Help! I have done tuneup, replaced coil, had starter checked, replaced starter switch, replaced spark plugs, replaced battery, replaced ignition switch and replaced distributor cap and still will not start. Any suggestions?


----------



## HarveyW (Sep 15, 2014)

Hello jarhead65, welcome to the forum. 

Do you have spark? Pull a plug and rest it a clean metal ground with the plug wire attached. Crank the engine and watch the spark gap on the plug. You want a blue-white spark. An orangish spark is not good enough. 

Have you checked the points? If the point contacts are corroded or burned, you will want to replace the points.


----------



## HarveyW (Sep 15, 2014)

If the spark checks out OK, test your fuel delivery system. Get a pint jar to catch gas, and remove the drain plug on the bottom of the carburetor. You should fill the pint jar in 2-3 minutes. If not, you have an obstruction somewhere between the tank and carburetor.


----------



## BinVa (Sep 21, 2020)

Welcome to the forum…As HW mentioned.. more information is needed to move in the right direction. Do you have a spark? front and rear? Was it running properly prior to your ‘tune up’?B.


----------



## jarhead65 (Dec 11, 2021)

BinVa said:


> Welcome to the forum…As HW mentioned.. more information is needed to move in the right direction. Do you have a spark? front and rear? Was it running properly prior to your ‘tune up’?B.


I will check spark.

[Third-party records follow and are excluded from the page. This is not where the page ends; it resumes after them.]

-- pv_equiv track=rewrite | github.com/sabrown89/python-practice-problems | interviews/cardlytics/app/amazing_strings.py | count_of_repeating_letters
-- ===== SOURCE A (Python) =====
-- def count_of_repeating_letters(string):
--     length = len(string) - 1
--     count = 0
--     repeating_list = []
--     for num in range(0,length):
--         if num + 1 == length and string[num] == string[num + 1]:
--             count += 1
--             repeating_list.append(count)
--         elif string[num] == string[num + 1]:
--             count += 1
--         else:
--             if count > 0:
--                 repeating_list.append(count)
--             count = 0
--     return repeating_list
-- ===== SOURCE B (Python) =====
-- from itertools import groupby
--
--
-- def count_of_repeating_letters(string):
--     run_lengths = [sum(1 for _ in group) for _, group in groupby(string)]
--     return [length - 1 for length in run_lengths if length > 1]
-- ===== Notes on version B (the rewrite author's own statement) =====
-- stated objective: idiomatic
-- what changed: B first partitions the string into maximal run lengths with itertools.groupby, then emits length-1 for every run longer than 1, replacing A's index-based loop with its last-index special case and mutable counter.
import Mathlib
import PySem

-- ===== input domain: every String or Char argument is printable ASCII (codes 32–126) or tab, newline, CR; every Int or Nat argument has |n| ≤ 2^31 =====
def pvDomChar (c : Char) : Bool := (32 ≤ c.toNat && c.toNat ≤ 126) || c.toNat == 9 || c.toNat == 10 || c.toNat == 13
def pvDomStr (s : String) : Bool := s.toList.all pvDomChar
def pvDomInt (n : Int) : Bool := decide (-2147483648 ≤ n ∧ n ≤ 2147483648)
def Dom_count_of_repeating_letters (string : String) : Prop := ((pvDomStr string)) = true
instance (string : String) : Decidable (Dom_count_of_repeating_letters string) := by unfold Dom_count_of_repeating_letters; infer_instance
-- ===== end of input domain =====

-- B replaces A's index loop by a run-length decomposition (groupby) followed by a filter; same cost, more idiomatic.

-- ===== PORT A =====
-- the for-loop over range(0, length) with its mutable (count, repeating_list) state
def pvALoop (cs : List Char) (length : Int) (count : Int) (acc : List Int) :
    List Int → List Int
  | [] => acc
  | num :: rest =>
    let c1 := PySem.List.pyGetD cs num ' '      -- index always in range here (num+1 ≤ length < len cs)
    let c2 := PySem.List.pyGetD cs (num + 1) ' '
    if num + 1 = length ∧ c1 = c2 then
      pvALoop cs length (count + 1) (acc ++ [count + 1]) rest
    else if c1 = c2 then
      pvALoop cs length (count + 1) acc rest
    else
      pvALoop cs length 0 (if count > 0 then acc ++ [count] else acc) rest

def count_of_repeating_letters (string : String) : List Int :=
  let cs := string.toList
  let length : Int := (cs.length : Int) - 1
  pvALoop cs length 0 [] (PySem.List.pyRange 0 length 1)

-- ===== PORT B =====
-- groupby: pvGo consumes one maximal run (current char c, length so far k), pvRunLengths starts it
def pvGo (c : Char) (k : Nat) : List Char → List Nat
  | [] => [k]
  | b :: rest => if b = c then pvGo c (k + 1) rest else k :: pvGo b 1 rest

def pvRunLengths : List Char → List Nat
  | [] => []
  | a :: rest => pvGo a 1 rest

def count_of_repeating_letters_alt (string : String) : List Int :=
  (pvRunLengths string.toList).filterMap
    (fun (k : Nat) => if k > 1 then some ((k : Int) - 1) else none)

-- ===== PRECONDITION & SPEC =====
def Spec_count_of_repeating_letters (string : String) (out : List Int) : Prop := out = count_of_repeating_letters_alt string
instance (string : String) (out : List Int) : Decidable (Spec_count_of_repeating_letters string out) := by unfold Spec_count_of_repeating_letters; infer_instance

-- ===== CLAIM (what is proved, stated in full; the proofs are below) =====
def Claim_equal_count_of_repeating_letters : Prop := ∀ (string : String), Dom_count_of_repeating_letters string → Spec_count_of_repeating_letters string (count_of_repeating_letters string)

-- ===== LEMMAS AND PROOFS =====

-- A's loop, re-expressed as a recursion over the suffix of characters still to be compared
def pvGG : List Char → Int → List Int → List Int
  | a :: b :: rest, count, acc =>
    if rest = [] then
      (if a = b then acc ++ [count + 1] else if count > 0 then acc ++ [count] else acc)
    else if a = b then pvGG (b :: rest) (count + 1) acc
    else pvGG (b :: rest) 0 (if count > 0 then acc ++ [count] else acc)
  | _, _, acc => acc

lemma pv_getD_of_drop (cs : List Char) (i : Nat) (a : Char) (suf : List Char)
    (h : cs.drop i = a :: suf) : cs.getD i ' ' = a := by
  have h1 : (cs.drop i)[0]? = some a := by simp [h]
  rw [List.getElem?_drop] at h1
  simp at h1
  simp [List.getD_eq_getElem?_getD, h1]

lemma pv_bridge (cs : List Char) (suf : List Char) :
    ∀ (i : Nat) (count : Int) (acc : List Int), cs.drop i = suf →
      pvALoop cs ((cs.length : Int) - 1) count acc
        (PySem.List.pyRange (i : Int) ((cs.length : Int) - 1) 1) = pvGG suf count acc := by
  induction suf generalizing cs with
  | nil =>
    intro i count acc hdrop
    have hlen : cs.length ≤ i := by
      have := congrArg List.length hdrop; simp at this; omega
    rw [PySem.List.pyRange_one_eq_nil (by omega)]
    simp [pvALoop, pvGG]
  | cons a tail ih =>
    intro i count acc hdrop
    cases tail with
    | nil =>
      have hlen : cs.length = i + 1 := by
        have := congrArg List.length hdrop; simp at this; omega
      rw [PySem.List.pyRange_one_eq_nil (by omega)]
      simp [pvALoop, pvGG]
    | cons b rest =>
      have hlen : i + rest.length + 2 = cs.length := by
        have := congrArg List.length hdrop; simp at this; omega
      have hlt : (i : Int) < (cs.length : Int) - 1 := by omega
      rw [PySem.List.pyRange_one_cons hlt]
      have hdrop' : cs.drop (i + 1) = b :: rest := by
        have h2 : (cs.drop i).drop 1 = (a :: b :: rest).drop 1 := by rw [hdrop]
        simpa [List.drop_drop, Nat.add_comm] using h2
      have hca : cs.getD i ' ' = a := pv_getD_of_drop cs i a (b :: rest) hdrop
      have hcb : cs.getD (i + 1) ' ' = b := pv_getD_of_drop cs (i + 1) b rest hdrop'
      have hrec := ih cs (i + 1) count acc hdrop'
      have hcast : ((i : Int) + 1) = ((i + 1 : Nat) : Int) := by push_cast; ring
      have hpy2 : PySem.List.pyGetD cs ((i : Int) + 1) ' ' = b := by
        rw [hcast, PySem.List.pyGetD_natCast]; exact hcb
      simp only [pvALoop, PySem.List.pyGetD_natCast, hca, hpy2]
      by_cases hend : rest = []
      · subst hend
        simp only [List.length_nil] at hlen
        have hlast : (i : Int) + 1 = (cs.length : Int) - 1 := by omega
        by_cases hab : a = b
        · rw [if_pos ⟨hlast, hab⟩, hcast, ih cs (i + 1) (count + 1) (acc ++ [count + 1]) hdrop']
          simp [pvGG, hab]
        · rw [if_neg (by tauto), if_neg hab, hcast,
            ih cs (i + 1) 0 (if count > 0 then acc ++ [count] else acc) hdrop']
          simp [pvGG, hab]
      · have hnotlast : ¬ ((i : Int) + 1 = (cs.length : Int) - 1) := by
          have : 0 < rest.length := List.length_pos_iff.mpr hend
          omega
        by_cases hab : a = b
        · rw [if_neg (by tauto), if_pos hab, hcast,
            ih cs (i + 1) (count + 1) acc hdrop']
          rw [pvGG]
          simp [hab, hend]
        · rw [if_neg (by tauto), if_neg hab, hcast,
            ih cs (i + 1) 0 (if count > 0 then acc ++ [count] else acc) hdrop']
          rw [pvGG]
          simp [hab, hend]

lemma pv_runs (rest : List Char) : ∀ (a b : Char) (k : Nat) (acc : List Int), 1 ≤ k →
    pvGG (a :: b :: rest) ((k : Int) - 1) acc =
      acc ++ (pvGo a k (b :: rest)).filterMap
        (fun (k : Nat) => if k > 1 then some ((k : Int) - 1) else none) := by
  induction rest with
  | nil =>
    intro a b k acc hk
    by_cases hab : a = b
    · subst hab
      have hgo : pvGo a k [a] = [k + 1] := by simp [pvGo]
      rw [pvGG]
      simp [hgo, List.filterMap, show 1 < k + 1 by omega]
    · have hba : ¬ b = a := fun h => hab h.symm
      by_cases h1 : 1 < k
      · simp [pvGG, pvGo, hab, hba, h1]
      · simp [pvGG, pvGo, hab, hba, h1]
  | cons c rest' ih =>
    intro a b k acc hk
    by_cases hab : a = b
    · subst hab
      have hcount : (k : Int) - 1 + 1 = ((k + 1 : Nat) : Int) - 1 := by push_cast; ring
      rw [pvGG, if_neg (by simp), if_pos rfl, hcount, ih a c (k + 1) acc (by omega)]
      simp [pvGo]
    · have hba : ¬ b = a := fun h => hab h.symm
      have ih' := ih b c 1 (if (k : Int) - 1 > 0 then acc ++ [(k : Int) - 1] else acc) (by omega)
      have h0 : ((1 : Nat) : Int) - 1 = 0 := by norm_num
      rw [h0] at ih'
      rw [pvGG, if_neg (by simp), if_neg hab, ih']
      by_cases h1 : 1 < k
      · simp [pvGo, hba, h1]
      · simp [pvGo, hba, h1]

lemma pv_main (cs : List Char) :
    pvALoop cs ((cs.length : Int) - 1) 0 [] (PySem.List.pyRange 0 ((cs.length : Int) - 1) 1)
      = (pvRunLengths cs).filterMap (fun (k : Nat) => if k > 1 then some ((k : Int) - 1) else none) := by
  have hb := pv_bridge cs cs 0 0 [] (by simp)
  simp only [Nat.cast_zero] at hb
  rw [hb]
  cases cs with
  | nil => simp [pvGG, pvRunLengths]
  | cons a tail =>
    cases tail with
    | nil => simp [pvGG, pvRunLengths, pvGo]
    | cons b rest =>
      have h := pv_runs rest a b 1 [] (by omega)
      simpa [pvRunLengths] using h

-- ===== VERDICT (by name: the statement is the Claim_ definition above) =====
theorem count_of_repeating_letters_spec : Claim_equal_count_of_repeating_letters := by
  intro string _
  unfold Spec_count_of_repeating_letters count_of_repeating_letters count_of_repeating_letters_alt
  exact pv_main string.toList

Yes, it was running properly before the tune up.


----------



## jarhead65 (Dec 11, 2021)

HarveyW said:


> If the spark checks out OK, test your fuel delivery system. Get a pint jar to catch gas, and remove the drain plug on the bottom of the carburetor. You should fill the pint jar in 2-3 minutes. If not, you have an obstruction somewhere between the tank and carburetor.


Did remove drain plug and gas was coming out but will check closer to see if right amount.


----------



## jarhead65 (Dec 11, 2021)

Thanks for all the suggestions. The new condenser I put in was bad so the tractor is now running again.


----------